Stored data

------------------------------

-- pv_equiv track=rewrite | github.com/OshriNap/evolution-agent | examples/optimize_image.py | _count_shapes
-- ===== SOURCE A (Python) =====
-- def _count_shapes(svg_string: str) -> int:
--     """Count SVG shape elements (rough heuristic)."""
--     shape_tags = ["<circle", "<rect", "<ellipse", "<line", "<polygon",
--                   "<polyline", "<path", "<text"]
--     count = 0
--     s = svg_string.lower()
--     for tag in shape_tags:
--         count += s.count(tag)
--     return max(1, count)  # at least 1
-- ===== SOURCE B (Python) =====
-- def _count_shapes(svg_string: str) -> int:
--     """Count SVG shape elements in one left-to-right pass (rough heuristic)."""
--     tags = ["<circle", "<rect", "<ellipse", "<line", "<polygon",
--             "<polyline", "<path", "<text"]
--     s = svg_string.lower()
--     count = 0
--     i = 0
--     n = len(s)
--     while i < n:
--         if s[i] == '<':
--             for tag in tags:
--                 if s.startswith(tag, i):
--                     count += 1
--                     i += len(tag)
--                     break
--             else:
--                 i += 1
--         else:
--             i += 1
--     return max(1, count)
-- ===== Notes on version B (the rewrite author's own statement) =====
-- stated objective: alternative
-- what changed: B makes a single left-to-right pass that matches the first shape tag starting at each position and skips past it, instead of A's eight separate full-string .count scans over the lowered string.
import Mathlib
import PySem

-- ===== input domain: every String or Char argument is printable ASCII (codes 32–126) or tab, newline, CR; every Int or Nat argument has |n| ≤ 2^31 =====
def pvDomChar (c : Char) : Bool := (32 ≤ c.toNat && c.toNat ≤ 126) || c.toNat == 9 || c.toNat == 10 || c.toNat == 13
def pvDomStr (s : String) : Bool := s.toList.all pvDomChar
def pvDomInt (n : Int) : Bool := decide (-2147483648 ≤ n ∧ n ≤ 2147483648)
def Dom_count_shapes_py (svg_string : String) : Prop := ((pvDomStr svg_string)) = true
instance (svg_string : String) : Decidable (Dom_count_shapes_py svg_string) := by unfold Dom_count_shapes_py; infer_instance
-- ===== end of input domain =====

-- B replaces A's eight separate full-string .count scans by one left-to-right scan that
-- matches the first tag at each '<' and skips past it (objective: alternative; not faster).

-- ===== PORT A =====
-- literal transliteration of A: lower the string, add s.count(tag) for each tag, max(1, count)
def count_shapes_py (svg_string : String) : Int :=
  let shape_tags : List String := ["<circle", "<rect", "<ellipse", "<line", "<polygon",
                                   "<polyline", "<path", "<text"]
  let s := PySem.Str.lower svg_string
  let count := shape_tags.foldl (fun count tag => count + (PySem.Str.count s tag : Int)) 0
  max 1 count

-- ===== PORT B =====
def pvShapeTags : List (List Char) :=
  ["<circle".toList, "<rect".toList, "<ellipse".toList, "<line".toList, "<polygon".toList,
   "<polyline".toList, "<path".toList, "<text".toList]

-- B's while loop over indices, as recursion over the character list: at each '<' try the
-- tags in order; on the first match count 1 and skip past the tag, else advance one char.
def pvScanB (tags : List (List Char)) : List Char → Int
  | [] => 0
  | c :: t =>
    if c = '<' then
      match tags.find? (fun tag => tag.isPrefixOf (c :: t)) with
      | some tag => pvScanB tags (t.drop (tag.length - 1)) + 1
      | none => pvScanB tags t
    else pvScanB tags t
termination_by l => l.length
decreasing_by
  all_goals simp only [List.length_drop, List.length_cons]
  all_goals omega

def count_shapes_py_alt (svg_string : String) : Int :=
  let s := PySem.Str.lower svg_string
  max 1 (pvScanB pvShapeTags s.toList)

-- ===== PRECONDITION & SPEC =====
def Spec_count_shapes_py (svg_string : String) (out : Int) : Prop := out = count_shapes_py_alt svg_string
instance (svg_string : String) (out : Int) : Decidable (Spec_count_shapes_py svg_string out) := by unfold Spec_count_shapes_py; infer_instance

-- ===== CLAIM (what is proved, stated in full; the proofs are below) =====
def Claim_equal_count_shapes_py : Prop := ∀ (svg_string : String), Dom_count_shapes_py svg_string → Spec_count_shapes_py svg_string (count_shapes_py svg_string)

-- ===== LEMMAS AND PROOFS =====

-- non-overlapping occurrence count, stepping exactly like Python's str.count
def pvCountOcc (sub : List Char) : List Char → Nat
  | [] => 0
  | c :: t =>
    if sub.isPrefixOf (c :: t) then pvCountOcc sub (t.drop (sub.length - 1)) + 1
    else pvCountOcc sub t
termination_by l => l.length
decreasing_by
  all_goals simp only [List.length_drop, List.length_cons]
  all_goals omega

theorem pvGo_eq_countOcc (sub : List Char) (hsub : sub ≠ []) :
    ∀ (fuel : Nat) (l : List Char) (acc : Nat), l.length ≤ fuel →
      PySem.Chars.count.go sub fuel l acc = acc + pvCountOcc sub l := by
  intro fuel
  induction fuel with
  | zero =>
    intro l acc hl
    have : l = [] := List.eq_nil_of_length_eq_zero (Nat.le_zero.mp hl)
    subst this
    simp [PySem.Chars.count.go, pvCountOcc]
  | succ n ih =>
    intro l acc hl
    cases l with
    | nil => simp [PySem.Chars.count.go, pvCountOcc]
    | cons c t =>
      obtain ⟨d, ds, rfl⟩ : ∃ d ds, sub = d :: ds := by
        cases sub with
        | nil => exact absurd rfl hsub
        | cons d ds => exact ⟨d, ds, rfl⟩
      rw [PySem.Chars.count.go]
      by_cases hp : (d :: ds).isPrefixOf (c :: t) = true
      · simp only [hp, if_true]
        rw [show (d :: ds).length = ds.length + 1 from rfl, List.drop_succ_cons]
        have hlen : (t.drop ds.length).length ≤ n := by
          simp only [List.length_drop]
          simp only [List.length_cons] at hl
          omega
        rw [ih (t.drop ds.length) (acc + 1) hlen]
        rw [pvCountOcc]
        simp [hp]
        omega
      · simp only [hp]
        have hlen : t.length ≤ n := by simp only [List.length_cons] at hl; omega
        rw [ih t acc hlen]
        rw [pvCountOcc]
        simp [hp]

theorem pvCount_eq_countOcc (sub l : List Char) (hsub : sub ≠ []) :
    PySem.Chars.count l sub = pvCountOcc sub l := by
  rw [PySem.Chars.count]
  have : sub.isEmpty = false := by simp [hsub]
  rw [this]
  simpa using pvGo_eq_countOcc sub hsub l.length l 0 le_rfl

-- stepping past positions where sub does not match does not change the count
theorem pvCountOcc_drop (sub : List Char) :
    ∀ (k : Nat) (l : List Char), (∀ i < k, ¬ sub.isPrefixOf (l.drop i) = true) →
      pvCountOcc sub l = pvCountOcc sub (l.drop k) := by
  intro k
  induction k with
  | zero => intro l _; simp
  | succ n ih =>
    intro l h
    cases l with
    | nil => simp
    | cons c t =>
      have h0 : ¬ sub.isPrefixOf (c :: t) = true := by simpa using h 0 (Nat.succ_pos n)
      rw [pvCountOcc]
      simp only [h0]
      rw [List.drop_succ_cons]
      exact ih t (fun i hi => by simpa using h (i + 1) (by omega))

-- facts about the literal tag list, checked by the kernel
theorem pvTags_head : ∀ u ∈ pvShapeTags, ∀ i < u.length, (u[i]? = some '<' ↔ i = 0) := by decide
theorem pvTags_nonnil : ∀ u ∈ pvShapeTags, u ≠ [] := by decide
theorem pvTags_noprefix : ∀ u ∈ pvShapeTags, ∀ v ∈ pvShapeTags, u.isPrefixOf v = true → u = v := by
  decide
theorem pvTags_countP : ∀ u ∈ pvShapeTags, pvShapeTags.countP (fun v => v == u) = 1 := by decide

theorem pvScan_eq_sum : ∀ (l : List Char),
    pvScanB pvShapeTags l = (pvShapeTags.map (fun u => (pvCountOcc u l : Int))).sum := by
  intro l
  induction hn : l.length using Nat.strong_induction_on generalizing l with
  | _ n IH =>
  cases l with
  | nil => simp [pvScanB, pvCountOcc]
  | cons c t =>
    subst hn
    by_cases hc : c = '<'
    · rw [pvScanB]
      simp only [hc, if_true]
      cases hfind : pvShapeTags.find? (fun tag => tag.isPrefixOf ('<' :: t)) with
      | none =>
        have hnone := List.find?_eq_none.mp hfind
        show pvScanB pvShapeTags t = _
        rw [IH t.length (by simp) t rfl]
        congr 1
        apply List.map_congr_left
        intro u hu
        have : ¬ u.isPrefixOf ('<' :: t) = true := by simpa using hnone u hu
        rw [pvCountOcc]
        simp [this]
      | some tag0 =>
        have hmem := List.mem_of_find?_eq_some hfind
        have hpref : tag0.isPrefixOf ('<' :: t) = true := by
          simpa using List.find?_some hfind
        have hne := pvTags_nonnil tag0 hmem
        show pvScanB pvShapeTags (t.drop (tag0.length - 1)) + 1 = _
        -- per-tag: count on l splits into the match indicator plus count past the match
        have hstep : ∀ u ∈ pvShapeTags,
            (pvCountOcc u ('<' :: t) : Int) =
              (if u == tag0 then 1 else 0) + (pvCountOcc u (t.drop (tag0.length - 1)) : Int) := by
          intro u hu
          by_cases heq : u = tag0
          · subst heq
            have hp' : u <+: '<' :: t := List.isPrefixOf_iff_prefix.mp hpref
            rw [pvCountOcc]
            simp [hp']
            omega
          · have hne' : ¬ u.isPrefixOf ('<' :: t) = true := by
              intro h
              rcases List.prefix_or_prefix_of_prefix (List.isPrefixOf_iff_prefix.mp h)
                  (List.isPrefixOf_iff_prefix.mp hpref) with h1 | h1
              · exact heq (pvTags_noprefix u hu tag0 hmem (List.isPrefixOf_iff_prefix.mpr h1))
              · exact heq (pvTags_noprefix tag0 hmem u hu (List.isPrefixOf_iff_prefix.mpr h1)).symm
            have hdrop : pvCountOcc u ('<' :: t) = pvCountOcc u (t.drop (tag0.length - 1)) := by
              have := pvCountOcc_drop u tag0.length ('<' :: t) ?_
              · rw [this]
                obtain ⟨d, ds, rfl⟩ : ∃ d ds, tag0 = d :: ds := by
                  cases tag0 with
                  | nil => exact absurd rfl hne
                  | cons d ds => exact ⟨d, ds, rfl⟩
                simp [List.drop_succ_cons]
              · intro i hi hp
                rcases Nat.eq_zero_or_pos i with rfl | hpos
                · exact hne' (by simpa using hp)
                · -- u starts with '<' but tag0 has no '<' after position 0
                  have hu0 : u[0]? = some '<' := by
                    have hul : 0 < u.length := by
                      cases u with
                      | nil => exact absurd rfl (pvTags_nonnil [] hu)
                      | cons _ _ => simp
                    exact (pvTags_head u hu 0 hul).mpr rfl
                  have hupre := List.isPrefixOf_iff_prefix.mp hp
                  have h1 : (('<' :: t).drop i)[0]? = some '<' := by
                    obtain ⟨r, hr⟩ := hupre
                    rw [← hr, List.getElem?_append_left (by
                      cases u with
                      | nil => exact absurd rfl (pvTags_nonnil [] hu)
                      | cons _ _ => simp)]
                    exact hu0
                  have h2 : ('<' :: t)[i]? = some '<' := by
                    rw [List.getElem?_drop] at h1
                    simpa using h1
                  have h3 : ('<' :: t)[i]? = tag0[i]? := by
                    obtain ⟨r, hr⟩ := List.isPrefixOf_iff_prefix.mp hpref
                    rw [← hr, List.getElem?_append_left hi]
                  have : tag0[i]? = some '<' := h3 ▸ h2
                  have := (pvTags_head tag0 hmem i hi).mp this
                  omega
            rw [hdrop]
            simp [heq]
        have hlen : (t.drop (tag0.length - 1)).length < ('<' :: t).length := by
          simp only [List.length_drop, List.length_cons]
          omega
        rw [IH _ hlen _ rfl]
        rw [List.map_congr_left hstep, PySem.List.sum_map_add_int]
        have : (pvShapeTags.map (fun u => if u == tag0 then (1 : Int) else 0)).sum = 1 := by
          rw [PySem.List.sum_map_ite_one_zero (fun v => v == tag0) pvShapeTags]
          rw [pvTags_countP tag0 hmem]
          rfl
        rw [this]
        omega
    · rw [pvScanB]
      simp only [hc, if_false]
      rw [IH t.length (by simp) t rfl]
      congr 1
      apply List.map_congr_left
      intro u hu
      have hne' : ¬ u.isPrefixOf (c :: t) = true := by
        intro h
        have hu0 : u[0]? = some '<' := by
          have hul : 0 < u.length := by
            cases u with
            | nil => exact absurd rfl (pvTags_nonnil [] hu)
            | cons _ _ => simp
          exact (pvTags_head u hu 0 hul).mpr rfl
        obtain ⟨r, hr⟩ := List.isPrefixOf_iff_prefix.mp h
        have : (c :: t)[0]? = some '<' := by
          rw [← hr, List.getElem?_append_left (by
            cases u with
            | nil => exact absurd rfl (pvTags_nonnil [] hu)
            | cons _ _ => simp)]
          exact hu0
        simp at this
        exact hc this
      rw [pvCountOcc]
      simp [hne']

-- ===== VERDICT (by name: the statement is the Claim_ definition above) =====
theorem count_shapes_py_spec : Claim_equal_count_shapes_py := by
  intro svg_string _
  unfold Spec_count_shapes_py count_shapes_py count_shapes_py_alt
  simp only [List.foldl]
  rw [pvScan_eq_sum]
  simp only [pvShapeTags, List.map, List.sum_cons, List.sum_nil]
  simp only [PySem.Str.count_eq, PySem.Str.toList_lower]
  rw [pvCount_eq_countOcc _ _ (by decide), pvCount_eq_countOcc _ _ (by decide),
      pvCount_eq_countOcc _ _ (by decide), pvCount_eq_countOcc _ _ (by decide),
      pvCount_eq_countOcc _ _ (by decide), pvCount_eq_countOcc _ _ (by decide),
      pvCount_eq_countOcc _ _ (by decide), pvCount_eq_countOcc _ _ (by decide)]
  push_cast
  ring_nf
-- pv_equiv track=rewrite | github.com/krzynio/Matcha-TTS | matcha/text/cleaners.py | handle_special_vocals
-- ===== SOURCE A (Python) =====
-- def handle_special_vocals(text):
--     """Convert special vocal tokens to non-phonemic placeholders that espeak won't touch."""
--     # Use punctuation-based placeholders that espeak will preserve
--     placeholder_map = {
--         "<UH>": " ~UH~ ",
--         "<UM>": " ~UM~ ",
--         "<LAUGH>": " ~LAUGH~ ",
--         "<GIGGLE>": " ~GIGGLE~ ",
--         "<CHUCKLE>": " ~CHUCKLE~ ",
--         "<SIGH>": " ~SIGH~ ",
--         "<COUGH>": " ~COUGH~ ",
--         "<SNIFFLE>": " ~SNIFFLE~ ",
--         "<GROAN>": " ~GROAN~ ",
--         "<YAWN>": " ~YAWN~ ",
--         "<GASP>": " ~GASP~ ",
--     }
--
--     # Replace tokens with punctuation placeholders
--     for original_token, placeholder in placeholder_map.items():
--         text = text.replace(original_token, placeholder)
--
--     return text
-- ===== SOURCE B (Python) =====
-- _TOKENS = [
--     ("<UH>", " ~UH~ "),
--     ("<UM>", " ~UM~ "),
--     ("<LAUGH>", " ~LAUGH~ "),
--     ("<GIGGLE>", " ~GIGGLE~ "),
--     ("<CHUCKLE>", " ~CHUCKLE~ "),
--     ("<SIGH>", " ~SIGH~ "),
--     ("<COUGH>", " ~COUGH~ "),
--     ("<SNIFFLE>", " ~SNIFFLE~ "),
--     ("<GROAN>", " ~GROAN~ "),
--     ("<YAWN>", " ~YAWN~ "),
--     ("<GASP>", " ~GASP~ "),
-- ]
--
--
-- def handle_special_vocals(text):
--     """Convert special vocal tokens to non-phonemic placeholders in one
--     left-to-right scan, substituting each matched token via the table."""
--     out = []
--     i = 0
--     n = len(text)
--     while i < n:
--         for token, placeholder in _TOKENS:
--             if text.startswith(token, i):
--                 out.append(placeholder)
--                 i += len(token)
--                 break
--         else:
--             out.append(text[i])
--             i += 1
--     return "".join(out)
-- ===== Notes on version B (the rewrite author's own statement) =====
-- stated objective: alternative
-- what changed: Replaces A's eleven sequential full-string str.replace passes with a single left-to-right scan that tries the token table at each position and substitutes via lookup.
import Mathlib
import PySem

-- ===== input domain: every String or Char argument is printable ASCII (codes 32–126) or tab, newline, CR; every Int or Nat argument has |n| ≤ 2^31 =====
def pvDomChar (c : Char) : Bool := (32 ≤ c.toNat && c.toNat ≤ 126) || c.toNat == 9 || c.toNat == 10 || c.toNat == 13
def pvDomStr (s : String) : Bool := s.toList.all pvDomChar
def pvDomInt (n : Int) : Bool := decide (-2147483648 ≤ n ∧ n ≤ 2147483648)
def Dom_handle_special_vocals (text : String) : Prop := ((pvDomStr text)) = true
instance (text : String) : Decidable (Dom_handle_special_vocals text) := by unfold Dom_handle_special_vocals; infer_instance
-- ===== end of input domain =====

-- B replaces A's eleven sequential full-string replace passes by ONE left-to-right scan
-- substituting matched tokens via a table (objective: alternative algorithm, same cost class).

-- ===== PORT A =====
def handle_special_vocals (text : String) : String :=
  let t := PySem.Str.replace text "<UH>" " ~UH~ "
  let t := PySem.Str.replace t "<UM>" " ~UM~ "
  let t := PySem.Str.replace t "<LAUGH>" " ~LAUGH~ "
  let t := PySem.Str.replace t "<GIGGLE>" " ~GIGGLE~ "
  let t := PySem.Str.replace t "<CHUCKLE>" " ~CHUCKLE~ "
  let t := PySem.Str.replace t "<SIGH>" " ~SIGH~ "
  let t := PySem.Str.replace t "<COUGH>" " ~COUGH~ "
  let t := PySem.Str.replace t "<SNIFFLE>" " ~SNIFFLE~ "
  let t := PySem.Str.replace t "<GROAN>" " ~GROAN~ "
  let t := PySem.Str.replace t "<YAWN>" " ~YAWN~ "
  let t := PySem.Str.replace t "<GASP>" " ~GASP~ "
  t

-- ===== PORT B =====
-- the token table of Source B (_TOKENS), as (token, placeholder) character lists
def pvTokens : List (List Char × List Char) :=
  [("<UH>".toList, " ~UH~ ".toList),
   ("<UM>".toList, " ~UM~ ".toList),
   ("<LAUGH>".toList, " ~LAUGH~ ".toList),
   ("<GIGGLE>".toList, " ~GIGGLE~ ".toList),
   ("<CHUCKLE>".toList, " ~CHUCKLE~ ".toList),
   ("<SIGH>".toList, " ~SIGH~ ".toList),
   ("<COUGH>".toList, " ~COUGH~ ".toList),
   ("<SNIFFLE>".toList, " ~SNIFFLE~ ".toList),
   ("<GROAN>".toList, " ~GROAN~ ".toList),
   ("<YAWN>".toList, " ~YAWN~ ".toList),
   ("<GASP>".toList, " ~GASP~ ".toList)]

-- termination helper for the scan (every token in the table is nonempty)
lemma pvTokens_pos : ∀ tp ∈ pvTokens, 0 < tp.1.length := by decide

-- Source B's while-loop: at each position try the table (first match wins), emit the
-- placeholder and skip the token, else emit the character and advance
def pvScan (l : List Char) : List Char :=
  match l with
  | [] => []
  | c :: t =>
    match h : pvTokens.find? (fun tp => tp.1.isPrefixOf (c :: t)) with
    | some tp => tp.2 ++ pvScan (List.drop tp.1.length (c :: t))
    | none => c :: pvScan t
termination_by l.length
decreasing_by
  · have hm := pvTokens_pos _ (List.mem_of_find?_eq_some h)
    simp only [List.length_drop, List.length_cons]
    omega
  · simp

def handle_special_vocals_alt (text : String) : String :=
  String.ofList (pvScan text.toList)

-- ===== PRECONDITION & SPEC =====
def Spec_handle_special_vocals (text : String) (out : String) : Prop := out = handle_special_vocals_alt text
instance (text : String) (out : String) : Decidable (Spec_handle_special_vocals text out) := by unfold Spec_handle_special_vocals; infer_instance

-- ===== CLAIM (what is proved, stated in full; the proofs are below) =====
def Claim_equal_handle_special_vocals : Prop := ∀ (text : String), Dom_handle_special_vocals text → Spec_handle_special_vocals text (handle_special_vocals text)

-- ===== LEMMAS AND PROOFS =====

-- generic table scan (proof device); the `max … 1` only makes it total without hypotheses
def scanG (ts : List (List Char × List Char)) (l : List Char) : List Char :=
  match l with
  | [] => []
  | c :: t =>
    match ts.find? (fun tp => tp.1.isPrefixOf (c :: t)) with
    | some tp => tp.2 ++ scanG ts (List.drop (max tp.1.length 1) (c :: t))
    | none => c :: scanG ts t
termination_by l.length
decreasing_by
  · simp only [List.length_drop, List.length_cons]
    omega
  · simp

lemma scanG_nil (ts : List (List Char × List Char)) : scanG ts [] = [] := by rw [scanG]

lemma scanG_cons (ts : List (List Char × List Char)) (c : Char) (t : List Char) :
    scanG ts (c :: t) =
      match ts.find? (fun tp => tp.1.isPrefixOf (c :: t)) with
      | some tp => tp.2 ++ scanG ts (List.drop (max tp.1.length 1) (c :: t))
      | none => c :: scanG ts t := by
  rw [scanG]

lemma scanG_cons_some (ts : List (List Char × List Char)) (c : Char) (t : List Char)
    {tp : List Char × List Char}
    (h : ts.find? (fun tp => tp.1.isPrefixOf (c :: t)) = some tp) :
    scanG ts (c :: t) = tp.2 ++ scanG ts (List.drop (max tp.1.length 1) (c :: t)) := by
  rw [scanG_cons, h]

lemma scanG_cons_none (ts : List (List Char × List Char)) (c : Char) (t : List Char)
    (h : ts.find? (fun tp => tp.1.isPrefixOf (c :: t)) = none) :
    scanG ts (c :: t) = c :: scanG ts t := by
  rw [scanG_cons, h]

lemma pvScan_cons_some (c : Char) (t : List Char) {tp : List Char × List Char}
    (h : pvTokens.find? (fun tp => tp.1.isPrefixOf (c :: t)) = some tp) :
    pvScan (c :: t) = tp.2 ++ pvScan (List.drop tp.1.length (c :: t)) := by
  rw [pvScan]
  split
  · next tp' h' =>
      rw [h] at h'
      cases h'
      rfl
  · next h' =>
      rw [h] at h'
      simp at h'

lemma pvScan_cons_none (c : Char) (t : List Char)
    (h : pvTokens.find? (fun tp => tp.1.isPrefixOf (c :: t)) = none) :
    pvScan (c :: t) = c :: pvScan t := by
  rw [pvScan]
  split
  · next tp' h' =>
      rw [h] at h'
      simp at h'
  · next h' => rfl

lemma pvScan_eq_scanG (l : List Char) : pvScan l = scanG pvTokens l := by
  induction l using pvScan.induct with
  | case1 => rw [pvScan, scanG_nil]
  | case2 c t tp h ih =>
      have hpos := pvTokens_pos _ (List.mem_of_find?_eq_some h)
      rw [pvScan_cons_some _ _ h, scanG_cons_some _ _ _ h, Nat.max_eq_left hpos, ih]
  | case3 c t h ih =>
      rw [pvScan_cons_none _ _ h, scanG_cons_none _ _ _ h, ih]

------------------------------

EXERCISE: Show me every line in the data above that includes "GIGGLE".

RESPONSE:
--         "<GIGGLE>": " ~GIGGLE~ ",
--     ("<GIGGLE>", " ~GIGGLE~ "),
  let t := PySem.Str.replace t "<GIGGLE>" " ~GIGGLE~ "
   ("<GIGGLE>".toList, " ~GIGGLE~ ".toList),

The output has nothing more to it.